-- pv_equiv track=rewrite | github.com/rkarthi2310/CS6230-CadForVLSI-Project1 | verification_unpipelined/test_patterns.py | generate_sliding_ones
-- ===== SOURCE A (Python) =====
-- def generate_sliding_ones(n, window_size=2):
--     """
--     Generate n-bit sliding ones pattern with specified window size.
--     Example for n=4, window_size=2: 0011, 0110, 1100
--     """
--     if window_size > n:
--         raise ValueError("Window size cannot be larger than n")
--
--     patterns = []
--     # Create initial pattern with 'window_size' number of 1s
--     initial_pattern = (1 << window_size) - 1
--
--     for i in range(n - window_size + 1):
--         pattern = initial_pattern << i
--         patterns.append(format(pattern, f'0{n}b'))
--     return patterns
-- ===== SOURCE B (Python) =====
-- def generate_sliding_ones(n, window_size=2):
--     if window_size > n:
--         raise ValueError("Window size cannot be larger than n")
--     if window_size < 0:
--         raise ValueError("Window size cannot be negative")
--     current = '0' * (n - window_size) + '1' * window_size
--     patterns = [current]
--     for _ in range(n - window_size):
--         current = current[1:] + '0'
--         patterns.append(current)
--     return patterns
-- ===== Notes on version B (the rewrite author's own statement) =====
-- stated objective: alternative
-- what changed: B builds the first pattern once as a string and slides the window by dropping the leading char and appending a '0' each iteration, instead of recomputing every pattern from an integer shift plus binary formatting.
-- intended difference: On n=0, window_size=0 A returns ['0'] because Python's format emits at least one digit even for width 0, while B returns [''], the correct zero-length 0-bit pattern. — e.g. on generate_sliding_ones(0, 0): A returns ["0"], B returns [""]
import Mathlib
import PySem

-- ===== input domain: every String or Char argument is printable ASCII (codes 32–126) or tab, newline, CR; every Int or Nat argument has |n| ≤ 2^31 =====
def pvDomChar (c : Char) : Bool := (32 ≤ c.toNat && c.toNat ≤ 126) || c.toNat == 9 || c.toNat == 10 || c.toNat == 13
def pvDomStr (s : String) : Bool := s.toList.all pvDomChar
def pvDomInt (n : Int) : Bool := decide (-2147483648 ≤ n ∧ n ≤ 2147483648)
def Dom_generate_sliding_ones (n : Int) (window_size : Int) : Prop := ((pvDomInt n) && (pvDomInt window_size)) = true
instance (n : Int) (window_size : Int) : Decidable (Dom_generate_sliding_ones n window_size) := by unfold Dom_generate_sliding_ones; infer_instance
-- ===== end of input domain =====

-- B builds the first pattern once as a string and slides the window one step per
-- iteration (current[1:] + '0'), instead of recomputing every pattern from an
-- integer shift plus binary formatting (alternative decomposition, same cost).

-- ===== PORT A =====
-- binary digits of a Nat, most significant first (the digit loop inside format(v, 'b'));
-- hand port, exact for v ≥ 0
def pvBinRec : Nat → List Char → List Char
  | 0, acc => acc
  | v + 1, acc => pvBinRec ((v + 1) / 2) ((if (v + 1) % 2 = 1 then '1' else '0') :: acc)
  decreasing_by exact Nat.div_lt_self (Nat.succ_pos v) (by norm_num)

-- format(v, f'0{width}b') for v ≥ 0: binary digits (at least one), zero-padded on the left
-- to width; hand port, exact on that domain
def pvFormatBin (v : Nat) (width : Int) : String :=
  let digits := if v = 0 then ['0'] else pvBinRec v []
  String.ofList (List.replicate (width - digits.length).toNat '0' ++ digits)

def generate_sliding_ones (n : Int) (window_size : Int) : List String :=
  if window_size > n then []          -- A raises ValueError here (outside Pre_)
  else if window_size < 0 then []     -- A raises ValueError at '1 << window_size' (outside Pre_)
  else
    -- initial_pattern = (1 << window_size) - 1, inlined; pattern = initial_pattern << i
    (PySem.List.pyRange 0 (n - window_size + 1) 1).map
      (fun i => pvFormatBin ((2 ^ window_size.toNat - 1) * 2 ^ i.toNat) n)

-- ===== PORT B =====
def generate_sliding_ones_alt (n : Int) (window_size : Int) : List String :=
  if window_size > n then []          -- B raises ValueError here (outside Pre_)
  else if window_size < 0 then []     -- B raises ValueError here (outside Pre_)
  else
    -- current = '0' * (n - window_size) + '1' * window_size, inlined into the start state
    ((PySem.List.pyRange 0 (n - window_size) 1).foldl
      (fun (st : String × List String) _ =>
        let c := String.ofList (st.1.toList.drop 1 ++ ['0'])   -- current = current[1:] + '0'
        (c, st.2 ++ [c]))
      (String.ofList (List.replicate (n - window_size).toNat '0' ++
                      List.replicate window_size.toNat '1'),
       [String.ofList (List.replicate (n - window_size).toNat '0' ++
                       List.replicate window_size.toNat '1')])).2

-- ===== PRECONDITION & SPEC =====
-- A raises ValueError when window_size > n or window_size < 0 (negative shift); B raises there too.
def Pre_generate_sliding_ones (n : Int) (window_size : Int) : Prop :=
  0 ≤ window_size ∧ window_size ≤ n
instance (n : Int) (window_size : Int) : Decidable (Pre_generate_sliding_ones n window_size) := by
  unfold Pre_generate_sliding_ones; infer_instance

def pvWitness_generate_sliding_ones : Int × Int := (4, 2)

-- On n=0, window_size=0 A returns ['0'] because Python's format emits at least one digit even for
-- width 0, while B returns [''], the correct zero-length 0-bit pattern.
def D_generate_sliding_ones (n : Int) (window_size : Int) : Prop := n = 0 ∧ window_size = 0
instance (n : Int) (window_size : Int) : Decidable (D_generate_sliding_ones n window_size) := by
  unfold D_generate_sliding_ones; infer_instance

def Spec_generate_sliding_ones (n : Int) (window_size : Int) (out : List String) : Prop :=
  ¬ D_generate_sliding_ones n window_size → out = generate_sliding_ones_alt n window_size
instance (n : Int) (window_size : Int) (out : List String) :
    Decidable (Spec_generate_sliding_ones n window_size out) := by
  unfold Spec_generate_sliding_ones; infer_instance

def pvDiffWitness_generate_sliding_ones : Int × Int := (0, 0)
def pvDiffWitnessOut_generate_sliding_ones : (List String) × (List String) := (["0"], [""])

-- ===== CLAIM (what is proved, stated in full; the proofs are below) =====
def Claim_unchanged_generate_sliding_ones : Prop := ∀ (n : Int) (window_size : Int), Dom_generate_sliding_ones n window_size → Pre_generate_sliding_ones n window_size → Spec_generate_sliding_ones n window_size (generate_sliding_ones n window_size)
def Claim_changed_generate_sliding_ones : Prop := Dom_generate_sliding_ones (pvDiffWitness_generate_sliding_ones.1) (pvDiffWitness_generate_sliding_ones.2) ∧ Pre_generate_sliding_ones (pvDiffWitness_generate_sliding_ones.1) (pvDiffWitness_generate_sliding_ones.2) ∧ D_generate_sliding_ones (pvDiffWitness_generate_sliding_ones.1) (pvDiffWitness_generate_sliding_ones.2) ∧ generate_sliding_ones (pvDiffWitness_generate_sliding_ones.1) (pvDiffWitness_generate_sliding_ones.2) = pvDiffWitnessOut_generate_sliding_ones.1 ∧ generate_sliding_ones_alt (pvDiffWitness_generate_sliding_ones.1) (pvDiffWitness_generate_sliding_ones.2) = pvDiffWitnessOut_generate_sliding_ones.2 ∧ pvDiffWitnessOut_generate_sliding_ones.1 ≠ pvDiffWitnessOut_generate_sliding_ones.2
def Claim_exact_generate_sliding_ones : Prop := ∀ (n : Int) (window_size : Int), Dom_generate_sliding_ones n window_size → Pre_generate_sliding_ones n window_size → D_generate_sliding_ones n window_size → generate_sliding_ones n window_size ≠ generate_sliding_ones_alt n window_size

-- ===== LEMMAS AND PROOFS =====

-- the common closed form: pattern i of width k with w ones
def pvPat (k w i : Nat) : String :=
  String.ofList (List.replicate (k - w - i) '0' ++ List.replicate w '1' ++ List.replicate i '0')

def pvModel (k w : Nat) : List String := (List.range (k - w + 1)).map (pvPat k w)

theorem pvBinRec_pos (m : Nat) (hm : m ≠ 0) (acc : List Char) :
    pvBinRec m acc = pvBinRec (m / 2) ((if m % 2 = 1 then '1' else '0') :: acc) := by
  obtain ⟨u, rfl⟩ : ∃ u, m = u + 1 := ⟨m - 1, by omega⟩
  rw [pvBinRec]

theorem pvBinRec_mul_two (v : Nat) (hv : 1 ≤ v) (acc : List Char) :
    pvBinRec (v * 2) acc = pvBinRec v ('0' :: acc) := by
  rw [pvBinRec_pos _ (by omega), show v * 2 / 2 = v by omega, if_neg (by omega)]

theorem pvBinRec_mul_pow (v i : Nat) (hv : 1 ≤ v) (acc : List Char) :
    pvBinRec (v * 2 ^ i) acc = pvBinRec v (List.replicate i '0' ++ acc) := by
  induction i generalizing acc with
  | zero => simp
  | succ j ih =>
    have h2 : 1 ≤ 2 ^ j := Nat.one_le_two_pow
    rw [pow_succ, ← mul_assoc, pvBinRec_mul_two _ (by nlinarith), ih]
    simp [List.replicate_succ', List.append_assoc]

theorem pvBinRec_ones (w : Nat) (hw : 1 ≤ w) (acc : List Char) :
    pvBinRec (2 ^ w - 1) acc = List.replicate w '1' ++ acc := by
  induction w generalizing acc with
  | zero => omega
  | succ j ih =>
    rcases Nat.eq_zero_or_pos j with hj | hj
    · subst hj; simp [pvBinRec, List.replicate]
    · have h2 : 1 ≤ 2 ^ j := Nat.one_le_two_pow
      rw [show 2 ^ (j + 1) - 1 = (2 ^ j - 1) * 2 + 1 by rw [pow_succ]; omega]
      rw [pvBinRec_pos _ (by omega), if_pos (by omega),
        show ((2 ^ j - 1) * 2 + 1) / 2 = 2 ^ j - 1 by omega, ih hj]
      simp [List.replicate_succ', List.append_assoc]

-- A's i-th element equals the closed-form pattern (1 ≤ k covers the w = 0 rows)
theorem pvA_elem (k w i : Nat) (hk : 1 ≤ k) (hi : i ≤ k - w) (hw : w ≤ k) :
    pvFormatBin ((2 ^ w - 1) * 2 ^ i) (k : Int) = pvPat k w i := by
  rcases Nat.eq_zero_or_pos w with rfl | hw1
  · rw [show (2 ^ 0 - 1) * 2 ^ i = 0 by simp]
    unfold pvFormatBin pvPat
    rw [if_pos rfl]
    simp only [List.length_cons, List.length_nil, Nat.cast_one, List.replicate_zero,
      List.append_nil, zero_add]
    rw [show ((k : Int) - 1).toNat = k - 1 by omega]
    congr 1
    rw [show (['0'] : List Char) = List.replicate 1 '0' from rfl,
      ← List.replicate_add, ← List.replicate_add]
    congr 1
    omega
  · have h2 : 2 ≤ 2 ^ w := by
      calc 2 = 2 ^ 1 := by norm_num
      _ ≤ 2 ^ w := Nat.pow_le_pow_right (by norm_num) hw1
    have hv1 : 1 ≤ 2 ^ w - 1 := by omega
    have hp : 1 ≤ 2 ^ i := Nat.one_le_two_pow
    unfold pvFormatBin pvPat
    rw [if_neg (by nlinarith), pvBinRec_mul_pow _ _ hv1, pvBinRec_ones w hw1]
    simp only [List.append_nil, List.length_append, List.length_replicate, Nat.cast_add]
    rw [show ((k : Int) - ((w : Int) + (i : Int))).toNat = k - w - i by omega]
    rw [List.append_assoc]

-- one slide step
theorem pvPat_step (k w i : Nat) (hi : i < k - w) :
    String.ofList ((pvPat k w i).toList.drop 1 ++ ['0']) = pvPat k w (i + 1) := by
  unfold pvPat
  congr 1
  rw [String.toList_ofList]
  rw [show k - w - i = (k - w - i - 1) + 1 by omega, show k - w - (i + 1) = k - w - i - 1 by omega]
  rw [List.replicate_succ, List.replicate_succ' (n := i)]
  simp [List.append_assoc]

-- fold invariant for B: folding the slide step over any list of length m starting from
-- pattern j accumulates exactly patterns j+1 … j+m
theorem pvB_fold (l : List Int) (k w j : Nat) (acc : List String)
    (hj : j + l.length = k - w) :
    (l.foldl (fun (st : String × List String) _ =>
        let c := String.ofList (st.1.toList.drop 1 ++ ['0'])
        (c, st.2 ++ [c])) (pvPat k w j, acc)).2
      = acc ++ (List.range l.length).map (fun t => pvPat k w (j + 1 + t)) := by
  induction l generalizing j acc with
  | nil => simp
  | cons x xs ih =>
    simp only [List.foldl_cons, List.length_cons] at hj ⊢
    rw [pvPat_step k w j (by omega)]
    rw [ih (j + 1) _ (by omega)]
    rw [List.range_succ_eq_map, List.map_cons, List.map_map, List.append_assoc,
      List.singleton_append]
    congr 2
    apply List.map_congr_left
    intro a _
    simp only [Function.comp_apply]
    congr 1
    omega

theorem pvA_eq (n window_size : Int) (h0 : 0 ≤ window_size) (h1 : window_size ≤ n)
    (hk : 1 ≤ n) :
    generate_sliding_ones n window_size = pvModel n.toNat window_size.toNat := by
  obtain ⟨k, rfl⟩ : ∃ k : Nat, n = (k : Int) := ⟨n.toNat, by omega⟩
  obtain ⟨w, rfl⟩ : ∃ w : Nat, window_size = (w : Int) := ⟨window_size.toNat, by omega⟩
  unfold generate_sliding_ones pvModel
  rw [if_neg (by omega), if_neg (by omega), PySem.List.pyRange_one, List.map_map]
  rw [show (((k : Int) - (w : Int) + 1) - 0).toNat = k - w + 1 by omega]
  rw [Int.toNat_natCast, Int.toNat_natCast]
  apply List.map_congr_left
  intro t ht
  simp only [List.mem_range] at ht
  simp only [Function.comp_apply, zero_add, Int.toNat_natCast]
  exact pvA_elem k w t (by omega) (by omega) (by omega)

theorem pvB_eq (n window_size : Int) (h0 : 0 ≤ window_size) (h1 : window_size ≤ n) :
    generate_sliding_ones_alt n window_size = pvModel n.toNat window_size.toNat := by
  obtain ⟨k, rfl⟩ : ∃ k : Nat, n = (k : Int) := ⟨n.toNat, by omega⟩
  obtain ⟨w, rfl⟩ : ∃ w : Nat, window_size = (w : Int) := ⟨window_size.toNat, by omega⟩
  have hw : w ≤ k := by omega
  have hinit : String.ofList (List.replicate ((k : Int) - (w : Int)).toNat '0' ++
      List.replicate ((w : Int)).toNat '1') = pvPat k w 0 := by
    unfold pvPat
    rw [show ((k : Int) - (w : Int)).toNat = k - w - 0 by omega, Int.toNat_natCast]
    simp
  unfold generate_sliding_ones_alt pvModel
  rw [if_neg (by omega), if_neg (by omega), hinit]
  rw [pvB_fold _ k w 0 [pvPat k w 0]
    (by rw [PySem.List.length_pyRange_one]; omega)]
  rw [PySem.List.length_pyRange_one, show (((k : Int) - (w : Int)) - 0).toNat = k - w by omega]
  rw [Int.toNat_natCast, Int.toNat_natCast]
  rw [List.range_succ_eq_map, List.map_cons, List.map_map, List.singleton_append]
  congr 1
  apply List.map_congr_left
  intro a _
  simp only [Function.comp_apply]
  congr 1
  omega

-- ===== VERDICT (by name: the statement is the Claim_ definition above) =====
theorem generate_sliding_ones_spec : Claim_unchanged_generate_sliding_ones := by
  intro n window_size _ hpre hnd
  obtain ⟨h0, h1⟩ := hpre
  unfold D_generate_sliding_ones at hnd
  have hk : 1 ≤ n := by
    rcases lt_or_ge n 1 with h | h
    · exact absurd (by omega) hnd
    · exact h
  rw [pvA_eq n window_size h0 h1 hk, pvB_eq n window_size h0 h1]

theorem generate_sliding_ones_changed : Claim_changed_generate_sliding_ones := by
  unfold Claim_changed_generate_sliding_ones; decide

theorem generate_sliding_ones_tight : Claim_exact_generate_sliding_ones := by
  intro n window_size _ _ hd
  obtain ⟨rfl, rfl⟩ := hd
  decide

------------

Find the word "formatting" in the data and show each line that holds it.

-- what changed: B builds the first pattern once as a string and slides the window by dropping the leading char and appending a '0' each iteration, instead of recomputing every pattern from an integer shift plus binary formatting.
-- integer shift plus binary formatting (alternative decomposition, same cost).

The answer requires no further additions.